昨夜、すやすやと眠るイリスの傍らで、眠れずにいたのは事実だった。いつもより彼にぴったりとくっついて、穏やかな顔で眠っている彼女を見ると、あれはあれでよかったのかもしれない、と思うところもある。
しかしながら、純粋無垢な彼女を目の前にして、本能に負けそうになった自分を責めずにはいられなかった。
「……海底魔晄炉に行くのだろう」
これはあくまでも二人の問題だと考えていたが、仲間の前ではそうもいかないらしい。これ以上の尋問には耐えられないと、彼はマントを翻してすたすたと歩き出した。
「ヴィンセントさん、待ってください!」
そんな彼を見てぱたぱたと駆けてゆくイリスに、皆の間に笑みがこぼれる。
「ヴィンセントも案外子供だよな」
「ふふ、本人に聞こえたら怒られるわよ」
久しぶりの和やかな空気に包まれながら、皆もヴィンセントに続いて歩き始めた。
アンダージュノンからアルジュノンに向かうエレベーターには、以前と変わらず神羅兵が見張りをしていたが、皆どこか上の空でもあった。
「なんだ貴様ら」
「上へ行きたいんだ」
どこかやる気のないようにも見える彼等は、恐らく、大空を占領しているメテオのことで仕事どころではないのだろう。
「チッ……上に行きたければ金を払うんだな」
チラリと手を出す神羅兵に、皆は顔を見合わせて、大人しく賄賂を握らせて買収した。てっきり戦闘になるかと思っていた分、拍子抜けしてしまう。
「この分だと、上の警備も甘そうだな」
「いいじゃんいいじゃん! 闘わなくて済むならラッキー!」
巨大なエレベーター内での皆は、念のため戦闘に備えつつも、やや緊張が緩和されたようだった。

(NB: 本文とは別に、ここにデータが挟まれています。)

-- pv_equiv track=rewrite | github.com/zikav1/EDAA80 | Python labs/edaa8x-labs/lab06/words.py | count_only
-- ===== SOURCE A (Python) =====
-- def count_only(words: list[str] , count_words: list[str]) -> dict[str, int]:
--
--     province_table = {}
--
--     for word in words:
--
--         if word in count_words:
--
--             if word in province_table:
--                 province_table[word] += 1
--
--             else:
--                 province_table[word] = 1
--
--
--     return province_table
-- ===== SOURCE B (Python) =====
-- def count_only(words: list[str], count_words: list[str]) -> dict[str, int]:
--     # Drive the computation from the distinct words (first-occurrence order):
--     # for each distinct word allowed by the filter, count its occurrences in words.
--     allowed = set(count_words)
--     return {w: words.count(w) for w in dict.fromkeys(words) if w in allowed}
-- ===== Notes on version B (the rewrite author's own statement) =====
-- stated objective: faster
-- what changed: B abandons A's incremental counter built in one filtered pass: it deduplicates words (dict.fromkeys, first-occurrence order) and then, for each distinct allowed word, computes its total occurrences with words.count, building the result dict directly per key; the per-word linear scan of count_words disappears (set lookup) and words is rescanned only once per distinct key.
import Mathlib
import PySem

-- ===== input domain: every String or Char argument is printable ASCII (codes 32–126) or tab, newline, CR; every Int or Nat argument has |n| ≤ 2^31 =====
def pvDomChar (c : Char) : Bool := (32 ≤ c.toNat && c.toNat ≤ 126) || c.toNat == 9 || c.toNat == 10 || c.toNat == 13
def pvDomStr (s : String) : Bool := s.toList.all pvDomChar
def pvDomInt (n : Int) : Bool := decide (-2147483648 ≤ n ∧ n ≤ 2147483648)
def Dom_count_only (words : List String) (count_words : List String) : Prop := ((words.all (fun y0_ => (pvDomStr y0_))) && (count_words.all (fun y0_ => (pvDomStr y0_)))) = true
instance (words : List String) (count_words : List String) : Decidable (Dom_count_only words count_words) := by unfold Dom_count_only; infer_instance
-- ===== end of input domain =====

-- B replaces A's incremental filtered counter by a dedup-then-count-per-key pass
-- (dict.fromkeys + words.count): an alternative decomposition of the same result.

-- ===== PORT A =====
def count_only (words : List String) (count_words : List String) : List (String × Int) :=
  (words.foldl
    (fun table word =>
      if count_words.contains word then
        if table.contains word then table.modify word 0 (· + 1)
        else table.insert word 1
      else table)
    PySem.Dict.empty).items

-- ===== PORT B =====
-- allowed = set(count_words); {w: words.count(w) for w in dict.fromkeys(words) if w in allowed}
def count_only_alt (words : List String) (count_words : List String) : List (String × Int) :=
  let allowed := PySem.Set.ofList count_words
  ((PySem.Set.ofList words).filter (fun w => PySem.Set.contains allowed w)).map
    (fun w => (w, (words.count w : Int)))

-- ===== PRECONDITION & SPEC =====
def Spec_count_only (words : List String) (count_words : List String) (out : List (String × Int)) : Prop := out = count_only_alt words count_words
instance (words : List String) (count_words : List String) (out : List (String × Int)) : Decidable (Spec_count_only words count_words out) := by unfold Spec_count_only; infer_instance

-- ===== CLAIM =====
def Claim_equal_count_only : Prop := ∀ (words : List String) (count_words : List String), Dom_count_only words count_words → Spec_count_only words count_words (count_only words count_words)

-- ===== LEMMAS AND PROOFS =====

-- A's conditional step equals Counter's step on words passing the filter.
theorem astep_eq_counter_step (d : PySem.Dict String Int) (w : String) :
    (if d.contains w then d.modify w 0 (· + 1) else d.insert w 1)
      = d.modify w 0 (· + 1) := by
  by_cases h : d.contains w
  · simp [h]
  · have h' : d.contains w = false := by simpa using h
    simp [h', PySem.Dict.modify, PySem.Dict.getD_of_not_contains]

theorem afold_general (count_words ws : List String) :
    ∀ d : PySem.Dict String Int,
    ws.foldl
      (fun table word =>
        if count_words.contains word then
          if table.contains word then table.modify word 0 (· + 1)
          else table.insert word 1
        else table) d
    = ws.foldl
        (fun table word =>
          if count_words.contains word then table.modify word 0 (· + 1) else table) d := by
  induction ws with
  | nil => intro d; rfl
  | cons w ws ih =>
      intro d
      simp only [List.foldl_cons]
      by_cases h : count_words.contains w
      · rw [if_pos h, if_pos h, astep_eq_counter_step]; exact ih _
      · rw [if_neg h, if_neg h]; exact ih _

-- A's whole fold is the Counter of the filtered word list.
theorem afold_eq_counter (words count_words : List String) :
    words.foldl
      (fun table word =>
        if count_words.contains word then
          if table.contains word then table.modify word 0 (· + 1)
          else table.insert word 1
        else table)
      PySem.Dict.empty
    = PySem.Dict.counter (words.filter (fun w => count_words.contains w)) := by
  rw [PySem.Dict.counter_eq_foldl, List.foldl_filter]
  exact afold_general count_words words PySem.Dict.empty

-- dedup commutes with filter.
theorem ofList_filter (p : String → Bool) (xs : List String) :
    PySem.Set.ofList (xs.filter p) = (PySem.Set.ofList xs).filter p := by
  induction xs with
  | nil => rfl
  | cons x xs ih =>
      rw [List.filter_cons, PySem.Set.ofList_cons]
      by_cases h : p x
      · rw [if_pos h, PySem.Set.ofList_cons, ih, List.filter_cons, if_pos h,
          PySem.Set.discard, PySem.Set.discard, List.filter_filter, List.filter_filter]
        congr 1
        apply List.filter_congr
        intro y _
        cases p y <;> simp
      · rw [if_neg h, ih, List.filter_cons, if_neg h, PySem.Set.discard,
          List.filter_filter]
        apply List.filter_congr
        intro y _
        cases hy : p y
        · simp
        · have : y ≠ x := fun e => h (e ▸ hy)
          simp [this]

theorem count_filter_of_pos (p : String → Bool) (xs : List String) (k : String)
    (hk : p k = true) : (xs.filter p).count k = xs.count k := by
  rw [List.count_filter]; simp [hk]

theorem count_only_eq_alt (words count_words : List String) :
    count_only words count_words = count_only_alt words count_words := by
  unfold count_only count_only_alt
  rw [afold_eq_counter, PySem.Dict.items_counter, ofList_filter]
  have hfilter : (PySem.Set.ofList words).filter (fun w => count_words.contains w)
      = (PySem.Set.ofList words).filter
          (fun w => PySem.Set.contains (PySem.Set.ofList count_words) w) := by
    apply List.filter_congr
    intro k _
    simp [PySem.Set.contains_eq_listContains, PySem.Set.mem_ofList]
  rw [hfilter]
  apply List.map_congr_left
  intro k hk
  have hp : count_words.contains k = true := by
    have := (List.mem_filter.mp hk).2
    simpa [PySem.Set.contains_eq_listContains, PySem.Set.mem_ofList] using this
  rw [count_filter_of_pos _ _ _ hp]

-- ===== VERDICT =====
theorem count_only_spec : Claim_equal_count_only := by
  intro words count_words _
  exact count_only_eq_alt words count_words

予想通り、アルジュノンに到着しても、神羅兵が襲ってくるということはなかった。それどころか、以前よりも閑散とした風景に、どこかしら物足りなさを感じる。
「変な感じだな」
「そうよね、監視の兵も誰もいないなんて」
人の姿がほとんど見えない街を、一同がずらずらと歩いているのもおかしな光景だった。一応の警戒はしつつも、余計な戦闘で体力を奪われずに済むのはありがたい。
「忌々しい場所だ」
しかしヴィンセントは、この街の景色すらも嫌っているかのように、脇目も触れずに歩いてゆく。イリスの囚われていた場所、という印象が強いのだろう。
そんな彼を見て、彼女はすっと隣に並んでは、彼の手を握った。
「あのときのヴィンセントさん、ヒーローみたいでした」
「……生きた心地がしなかった」
「もう離れません。ね!」
そう言ってにっこりと笑う顔に、張りつめていた彼の心も、幾分か和らいだようだった。二人は離れてはいけないのだと、あのときの苦い経験が二人をそう思わせた。
「ヴィンセントの奴、やけに道に詳しくないか?」
その後もヴィンセントとイリスの二人を先頭に、皆は海底魔晄炉を目指して進んでいった。入り組んだ道も、迷うことなく突き進んでゆく彼に、クラウドは疑問の声を漏らす。
「そっか、クラウドはあのときのヴィンセントを見てないもんね……」
「坊や、そら言わん方がええで」
当時を思い出してぶるぶると震えたレッド]Vに、一体どういうことなのかと首を捻る。事情を知っているらしいケット・シーは、勿体ぶるようににやにやと笑みを浮かべている。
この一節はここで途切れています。